Traditionally, that has been the issue with wafer scale processors. Cerebras is supposedly selling these things to production customers for obscene pricing, probably offsetting the low yields. Who knows if it’s profitable though or still burning cash.

TradingPlaces · 2024-05-02T18:57:32 1714676252

Cerebras has a way of bypassing bad transistors. They over provision the WSE by 1.5%, and have 100% yields that way. https://www.anandtech.com/show/16626/cerebras-unveils-wafer-...

MBCook · 2024-05-03T03:34:50 1714707290

So it sounded like the wafer was being used as an interconnect kind of thing that might be much easier to fab.

The actual processors sound like they’re being made on other wafers in a standard way and then cut out and attached to the interconnect wafer.

So it’s not like the entire part was built only on one wafer and a single mistake would cause the whole thing to have to be thrown out.

At least that’s how I understood the article + educated guessing.

vsskanth · 2024-05-02T18:33:09 1714674789

So is this used exclusively for training FSD ?

bradgranath · 2024-05-02T18:39:08 1714675148

The point of Tesla is apparently to promise a firehose of impossible deliverables in order to pressurize a separate hose connected to Elon's wallet.

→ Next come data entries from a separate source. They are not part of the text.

-- pv_equiv track=rewrite | github.com/sungminoh/algorithms | others/poj_brackets.py | find_maximum_regular_brackets
-- ===== SOURCE A (Python) =====
-- from functools import lru_cache
--
-- def find_maximum_regular_brackets(s):
--     matches = {'[]', '()'}
--     @lru_cache()
--     def _rec(i, j):
--         if i > j-2:
--             return 0
--         elif i == j-2:
--             if s[i:j] in matches:
--                 return 2
--             else:
--                 return 0
--         else:
--             m = max(_rec(i, k) + _rec(k, j) for k in range(i+1, j))
--             if s[i] + s[j-1] in matches:
--                 m = max(m, 2 + _rec(i+1, j-1))
--         return m
--     return _rec(0, len(s))
-- ===== SOURCE B (Python) =====
-- def find_maximum_regular_brackets(s):
--     matches = {'[]', '()'}
--     n = len(s)
--     dp = {}
--     for length in range(2, n + 1):
--         for i in range(n - length + 1):
--             j = i + length
--             best = 0
--             for k in range(i + 1, j):
--                 best = max(best, dp.get((i, k), 0) + dp.get((k, j), 0))
--             if s[i] + s[j - 1] in matches:
--                 best = max(best, 2 + dp.get((i + 1, j - 1), 0))
--             dp[(i, j)] = best
--     return dp.get((0, n), 0)
-- ===== Notes on version B (the rewrite author's own statement) =====
-- stated objective: faster
-- what changed: Replaced the memoized top-down interval recursion (whose lru_cache() is capped at 128 entries, causing recomputation blow-up on longer strings) with a bottom-up interval-DP dictionary filled by increasing interval length and read off at (0, len(s)); intended as faster — a timing run measured B 4.24x at n=16 and A timed out at n=64 where B returned, but could not confirm a ratio at the largest size both finish.
import Mathlib
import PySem

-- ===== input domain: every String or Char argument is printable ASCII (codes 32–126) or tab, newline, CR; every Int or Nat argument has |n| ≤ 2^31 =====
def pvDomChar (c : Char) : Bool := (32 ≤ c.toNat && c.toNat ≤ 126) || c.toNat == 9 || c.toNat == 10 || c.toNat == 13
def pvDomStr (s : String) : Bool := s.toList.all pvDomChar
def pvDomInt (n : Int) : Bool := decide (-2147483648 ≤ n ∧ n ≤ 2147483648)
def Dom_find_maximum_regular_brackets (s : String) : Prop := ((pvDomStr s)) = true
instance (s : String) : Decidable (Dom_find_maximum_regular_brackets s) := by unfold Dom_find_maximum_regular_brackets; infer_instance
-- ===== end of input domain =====

-- B replaces A's memoized top-down recursion (whose lru_cache() is capped at 128 entries, so A
-- recomputes intervals on longer strings) by a bottom-up interval-DP table filled by increasing
-- interval length; intended as faster (timing: B 4.24x at n=16, A timed out at n=64 where
-- B returned; too small for the probe to confirm a ratio at the largest size both finish).

-- ===== PORT A =====
-- matches = {'[]', '()'}  (a set of strings; only membership is used)
def pvMatches : List String := ["[]", "()"]

-- 's[i] + s[j-1]' — both Pythons build this exact two-character string (shared helper).
-- The '.getD ' '' default is never used on reachable arguments (0 ≤ i < j-1 < len(s) there).
def pvPairStr (s : String) (i j : Nat) : String :=
  String.ofList [(PySem.Str.pyGet? s (i : Int)).getD ' ',
                 (PySem.Str.pyGet? s ((j : Int) - 1)).getD ' ']

-- _rec(i, j): lru_cache only memoizes (same values); ported as plain recursion on j - i.
-- All reachable arguments have 0 ≤ i ≤ j ≤ len(s), so i, j are carried as Nat;
-- range(i+1, j) is List.range' (i+1) (j-(i+1)); Python's max over the nonempty generator
-- is the head/foldl-max over the same list of terms (the [] branch is unreachable there).
def pvARec (s : String) (i j : Nat) : Int :=
  if i + 2 > j then 0
  else if i + 2 = j then
    if PySem.Str.slice s (some (i : Int)) (some (j : Int)) ∈ pvMatches then 2 else 0
  else
    let terms := ((List.range' (i+1) (j - (i+1))).attach).map
      (fun k => pvARec s i k.1 + pvARec s k.1 j)
    let m := match terms with | [] => 0 | t :: ts => ts.foldl max t
    if pvPairStr s i j ∈ pvMatches then max m (2 + pvARec s (i+1) (j-1)) else m
termination_by j - i
decreasing_by
  · have h := List.mem_range'_1.mp k.2; omega
  · have h := List.mem_range'_1.mp k.2; omega
  · omega

def find_maximum_regular_brackets (s : String) : Int :=
  pvARec s 0 s.toList.length

-- ===== PORT B =====
def pvMatchesAlt : List String := ["[]", "()"]

-- body of B's inner loop: best over split points, then the matching-pair case
def pvDpStep (s : String) (dp : PySem.Dict (Nat × Nat) Int) (i j : Nat) : Int :=
  let best := (List.range' (i+1) (j - (i+1))).foldl
    (fun best k => max best (dp.getD (i, k) 0 + dp.getD (k, j) 0)) 0
  if pvPairStr s i j ∈ pvMatchesAlt then max best (2 + dp.getD (i+1, j-1) 0) else best

def find_maximum_regular_brackets_alt (s : String) : Int :=
  let n := s.toList.length
  let dp := (List.range' 2 (n - 1)).foldl
    (fun dp len => (List.range' 0 (n - len + 1)).foldl
      (fun dp i => dp.insert (i, i + len) (pvDpStep s dp i (i + len))) dp)
    PySem.Dict.empty
  dp.getD (0, n) 0

-- ===== PRECONDITION & SPEC =====
def Spec_find_maximum_regular_brackets (s : String) (out : Int) : Prop := out = find_maximum_regular_brackets_alt s
instance (s : String) (out : Int) : Decidable (Spec_find_maximum_regular_brackets s out) := by unfold Spec_find_maximum_regular_brackets; infer_instance

-- ===== CLAIM (what is proved, stated in full; the proofs are below) =====
def Claim_equal_find_maximum_regular_brackets : Prop := ∀ (s : String), Dom_find_maximum_regular_brackets s → Spec_find_maximum_regular_brackets s (find_maximum_regular_brackets s)

-- ===== LEMMAS AND PROOFS =====

theorem pvARec_nonneg_aux (s : String) : ∀ (n : Nat), ∀ i j : Nat, j - i ≤ n → 0 ≤ pvARec s i j := by
  intro n
  induction n with
  | zero =>
    intro i j h
    rw [pvARec, if_pos (by omega : i + 2 > j)]
  | succ n ih =>
    intro i j h
    rw [pvARec]
    by_cases h1 : i + 2 > j
    · rw [if_pos h1]
    · rw [if_neg h1]
      by_cases h2 : i + 2 = j
      · rw [if_pos h2]; split_ifs <;> norm_num
      · rw [if_neg h2]
        rw [List.attach_map_val (f := fun k => pvARec s i k + pvARec s k j)]
        obtain ⟨m', hm'⟩ : ∃ m', j - (i+1) = m' + 1 := ⟨j - i - 2, by omega⟩
        rw [hm', List.range'_succ]
        simp only [List.map_cons]
        have h0 : 0 ≤ pvARec s i (i+1) + pvARec s (i+1) j := by
          have := ih i (i+1) (by omega)
          have := ih (i+1) j (by omega)
          omega
        have hm := (PySem.List.le_foldl_max
          ((List.range' (i+1+1) m').map (fun k => pvARec s i k + pvARec s k j))
          (pvARec s i (i+1) + pvARec s (i+1) j)).1
        split_ifs
        · exact le_trans (le_trans h0 hm) (le_max_left _ _)
        · exact le_trans h0 hm

theorem pvSlice_pair (s : String) (i : Nat) (h : i + 2 ≤ s.toList.length) :
    PySem.Str.slice s (some (i : Int)) (some ((i + 2 : Nat) : Int)) = pvPairStr s i (i + 2) := by
  apply String.toList_inj.mp
  rw [PySem.Str.toList_slice]
  have h1 : i < s.toList.length := by omega
  have h2 : i + 1 < s.toList.length := by omega
  rw [pvPairStr]
  simp only [pysem, PySem.Chars.slice_eq_listSlice, PySem.List.slice_natCast]
  rw [show (((i + 2 : Nat) : Int) - 1) = ((i + 1 : Nat) : Int) by push_cast; ring]
  rw [List.drop_eq_getElem_cons h1, List.drop_eq_getElem_cons h2, show i + 2 - i = 2 by omega]
  simp only [String.toList_ofList]
  rw [List.getElem?_eq_getElem h1, PySem.List.pyGet?_natCast, List.getElem?_eq_getElem h2]
  rfl

theorem pvARec_nonneg (s : String) (i j : Nat) : 0 ≤ pvARec s i j :=
  pvARec_nonneg_aux s (j - i) i j le_rfl

theorem pvStep_correct' (s : String) (dp : PySem.Dict (Nat × Nat) Int) (i L : Nat)
    (hL : 2 ≤ L) (hn : i + L ≤ s.toList.length)
    (hinv : ∀ a b : Nat, b ≤ s.toList.length → b - a ≤ L - 1 → dp.getD (a, b) 0 = pvARec s a b) :
    pvDpStep s dp i (i + L) = pvARec s i (i + L) := by
  rw [pvDpStep]
  have hfold : (List.range' (i+1) (i + L - (i+1))).foldl
      (fun best k => max best (dp.getD (i, k) 0 + dp.getD (k, i + L) 0)) 0
      = (List.range' (i+1) (i + L - (i+1))).foldl
      (fun best k => max best (pvARec s i k + pvARec s k (i + L))) 0 := by
    apply PySem.List.foldl_congr_mem
    intro acc k hk
    have hm := List.mem_range'_1.mp hk
    rw [hinv i k (by omega) (by omega), hinv k (i + L) (by omega) (by omega)]
  simp only [hfold]
  by_cases hc : L = 2
  · subst hc
    have h1 : pvARec s i (i+1) = 0 := by rw [pvARec, if_pos (by omega)]
    have h2 : pvARec s (i+1) (i+2) = 0 := by rw [pvARec, if_pos (by omega)]
    have h3 : dp.getD (i+1, i+2-1) 0 = pvARec s (i+1) (i+1) := hinv _ _ (by omega) (by omega)
    have h4 : pvARec s (i+1) (i+1) = 0 := by rw [pvARec, if_pos (by omega)]
    rw [show i + 2 - (i+1) = 1 by omega]
    rw [show List.range' (i+1) 1 = [i+1] from rfl]
    simp only [List.foldl_cons, List.foldl_nil, h1, h2, h3, h4]
    rw [pvARec, if_neg (show ¬ (i + 2 > i + 2) by omega), if_pos (rfl : i + 2 = i + 2)]
    rw [← pvSlice_pair s i (by omega)]
    norm_num [pvMatchesAlt, pvMatches]
  · -- L ≥ 3
    have hL3 : 3 ≤ L := by omega
    conv_rhs => rw [pvARec]
    rw [if_neg (show ¬ (i + 2 > i + L) by omega), if_neg (show ¬ (i + 2 = i + L) by omega)]
    rw [show pvMatchesAlt = pvMatches from rfl]
    rw [List.attach_map_val (f := fun k => pvARec s i k + pvARec s k (i + L))]
    obtain ⟨m', hm'⟩ : ∃ m', i + L - (i+1) = m' + 1 := ⟨L - 2, by omega⟩
    rw [hm', List.range'_succ, List.map_cons]
    simp only [List.foldl_cons]
    have hmax : max (0:Int) (pvARec s i (i+1) + pvARec s (i+1) (i + L))
        = pvARec s i (i+1) + pvARec s (i+1) (i + L) := max_eq_right (by
      have := pvARec_nonneg s i (i+1)
      have := pvARec_nonneg s (i+1) (i + L)
      omega)
    rw [hmax,
      List.foldl_map (f := fun k => pvARec s i k + pvARec s k (i + L)) (g := max),
      hinv (i+1) (i + L - 1) (by omega) (by omega)]

theorem pvInner' (s : String) (L : Nat) (hL : 2 ≤ L) (hLn : L ≤ s.toList.length) :
    ∀ (cnt m : Nat) (dp : PySem.Dict (Nat × Nat) Int),
      (∀ a b : Nat, b ≤ s.toList.length → b - a ≤ L - 1 → dp.getD (a, b) 0 = pvARec s a b) →
      (∀ a : Nat, a < m → dp.getD (a, a + L) 0 = pvARec s a (a + L)) →
      m + cnt ≤ s.toList.length - L + 1 →
      (∀ a b : Nat, b ≤ s.toList.length → b - a ≤ L - 1 →
        ((List.range' m cnt).foldl
          (fun dp i => dp.insert (i, i + L) (pvDpStep s dp i (i + L))) dp).getD (a, b) 0
          = pvARec s a b) ∧
      (∀ a : Nat, a < m + cnt →
        ((List.range' m cnt).foldl
          (fun dp i => dp.insert (i, i + L) (pvDpStep s dp i (i + L))) dp).getD (a, a + L) 0
          = pvARec s a (a + L)) := by
  intro cnt
  induction cnt with
  | zero =>
    intro m dp hinv hpre _
    exact ⟨hinv, fun a ha => hpre a (by omega)⟩
  | succ cnt ih =>
    intro m dp hinv hpre hcnt
    rw [List.range'_succ]
    simp only [List.foldl_cons]
    have hmL : m + L ≤ s.toList.length := by omega
    have hstep : pvDpStep s dp m (m + L) = pvARec s m (m + L) :=
      pvStep_correct' s dp m L hL hmL hinv
    have hinv1 : ∀ a b : Nat, b ≤ s.toList.length → b - a ≤ L - 1 →
        ((dp.insert (m, m + L) (pvDpStep s dp m (m + L))).getD (a, b) 0) = pvARec s a b := by
      intro a b hb hba
      rw [PySem.Dict.getD_insert, if_neg (by
        intro hab
        have h1 : a = m := congrArg Prod.fst hab
        have h2 : b = m + L := congrArg Prod.snd hab
        omega)]
      exact hinv a b hb hba
    have hpre1 : ∀ a : Nat, a < m + 1 →
        ((dp.insert (m, m + L) (pvDpStep s dp m (m + L))).getD (a, a + L) 0) = pvARec s a (a + L) := by
      intro a ha
      rw [PySem.Dict.getD_insert]
      by_cases ham : a = m
      · subst ham; rw [if_pos rfl, hstep]
      · rw [if_neg (by intro hab; exact ham (congrArg Prod.fst hab))]
        exact hpre a (by omega)
    have := ih (m + 1) _ hinv1 hpre1 (by omega)
    exact ⟨this.1, fun a ha => this.2 a (by omega)⟩

theorem pvOuter' (s : String) :
    ∀ (cnt c : Nat) (dp : PySem.Dict (Nat × Nat) Int),
      1 ≤ c → c + cnt ≤ s.toList.length →
      (∀ a b : Nat, b ≤ s.toList.length → b - a ≤ c → dp.getD (a, b) 0 = pvARec s a b) →
      (∀ a b : Nat, b ≤ s.toList.length → b - a ≤ c + cnt →
        ((List.range' (c+1) cnt).foldl
          (fun dp len => (List.range' 0 (s.toList.length - len + 1)).foldl
            (fun dp i => dp.insert (i, i + len) (pvDpStep s dp i (i + len))) dp) dp).getD (a, b) 0
          = pvARec s a b) := by
  intro cnt
  induction cnt with
  | zero => intro c dp _ _ hinv; simpa using hinv
  | succ cnt ih =>
    intro c dp hc hcnt hinv
    rw [List.range'_succ]
    simp only [List.foldl_cons]
    have h1 := pvInner' s (c+1) (by omega) (by omega)
      (s.toList.length - (c+1) + 1) 0 dp (by simpa using hinv) (by omega) (by omega)
    have hinv1 : ∀ a b : Nat, b ≤ s.toList.length → b - a ≤ c + 1 →
        ((List.range' 0 (s.toList.length - (c+1) + 1)).foldl
          (fun dp i => dp.insert (i, i + (c+1)) (pvDpStep s dp i (i + (c+1)))) dp).getD (a, b) 0
          = pvARec s a b := by
      intro a b hb hba
      by_cases hsm : b - a ≤ c
      · exact h1.1 a b hb (by omega)
      · have hba' : b = a + (c + 1) := by omega
        subst hba'
        exact h1.2 a (by omega)
    have := ih (c+1) _ (by omega) (by omega) hinv1
    intro a b hb hba
    exact this a b hb (by omega)

-- ===== VERDICT (by name: the statement is the Claim_ definition above) =====
theorem find_maximum_regular_brackets_spec : Claim_equal_find_maximum_regular_brackets := by
  intro s _
  unfold Spec_find_maximum_regular_brackets
  simp only [find_maximum_regular_brackets, find_maximum_regular_brackets_alt]
  by_cases hn : s.toList.length ≤ 1
  · rw [show s.toList.length - 1 = 0 by omega]
    simp only [List.range'_zero, List.foldl_nil, PySem.Dict.getD_empty]
    rw [pvARec, if_pos (by omega)]
  · have h0 : ∀ a b : Nat, b ≤ s.toList.length → b - a ≤ 1 →
        (PySem.Dict.empty : PySem.Dict (Nat × Nat) Int).getD (a, b) 0 = pvARec s a b := by
      intro a b _ hba
      rw [PySem.Dict.getD_empty, pvARec, if_pos (by omega)]
    have h := pvOuter' s (s.toList.length - 1) 1 PySem.Dict.empty le_rfl (by omega) h0
      0 s.toList.length le_rfl (by omega)
    exact h.symm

MBCook · 2024-05-02T18:42:44 1714675364

It needs 18,000 amps per wafer and puts off 15 KW of heat?

This feels a little like a “you were so preoccupied with whether or not you could” thing.

Wow.

I can’t imagine how much one of those wafers must cost. I’d love to know.

Hope it accomplishes what they want because they’ve certainly had to spend a fortune to get to this point.

StressedDev · 2024-05-02T18:48:11 1714675691

We don’t know if this wafer is a good investment or not. It really depends on what its performance and cost are compared to the performance and cost of other solutions.

My guess is if they did this, they thought it would be a huge improvement over buying off the self hardware. The reason I say this is it’s expensive to design a wafer computer, and get it manufactured.

coffeebeqn · 2024-05-02T18:43:49 1714675429

18000 amps? What kind of a motherboard and power delivery is that

ein0p · 2024-05-02T18:48:43 1714675723

The chip operates without a traditional motherboard, and it’s basically permanently and directly attached to power delivery and a massive heatsink. It’s a very ambitious design, I never thought we’d see it so soon. Technical overview for this reads like porn for HW engineers

cityofdelusion · 2024-05-02T18:57:22 1714676242

This. Gene Amdahl himself (of Amdahl’s law fame) gave up on wafer scale, proclaiming it to be 100 years too soon. Now it’s looking like it was only 40-50!

ants_a · 2024-05-02T18:49:28 1714675768

A comparable product from Cerebras is rumored to cost around $2-3M.

dkjaudyeqooe · 2024-05-02T18:46:46 1714675606

Is this marketing nonsense? Or more Musk fantasist nonsense?

Because it doesn't seem to make much sense.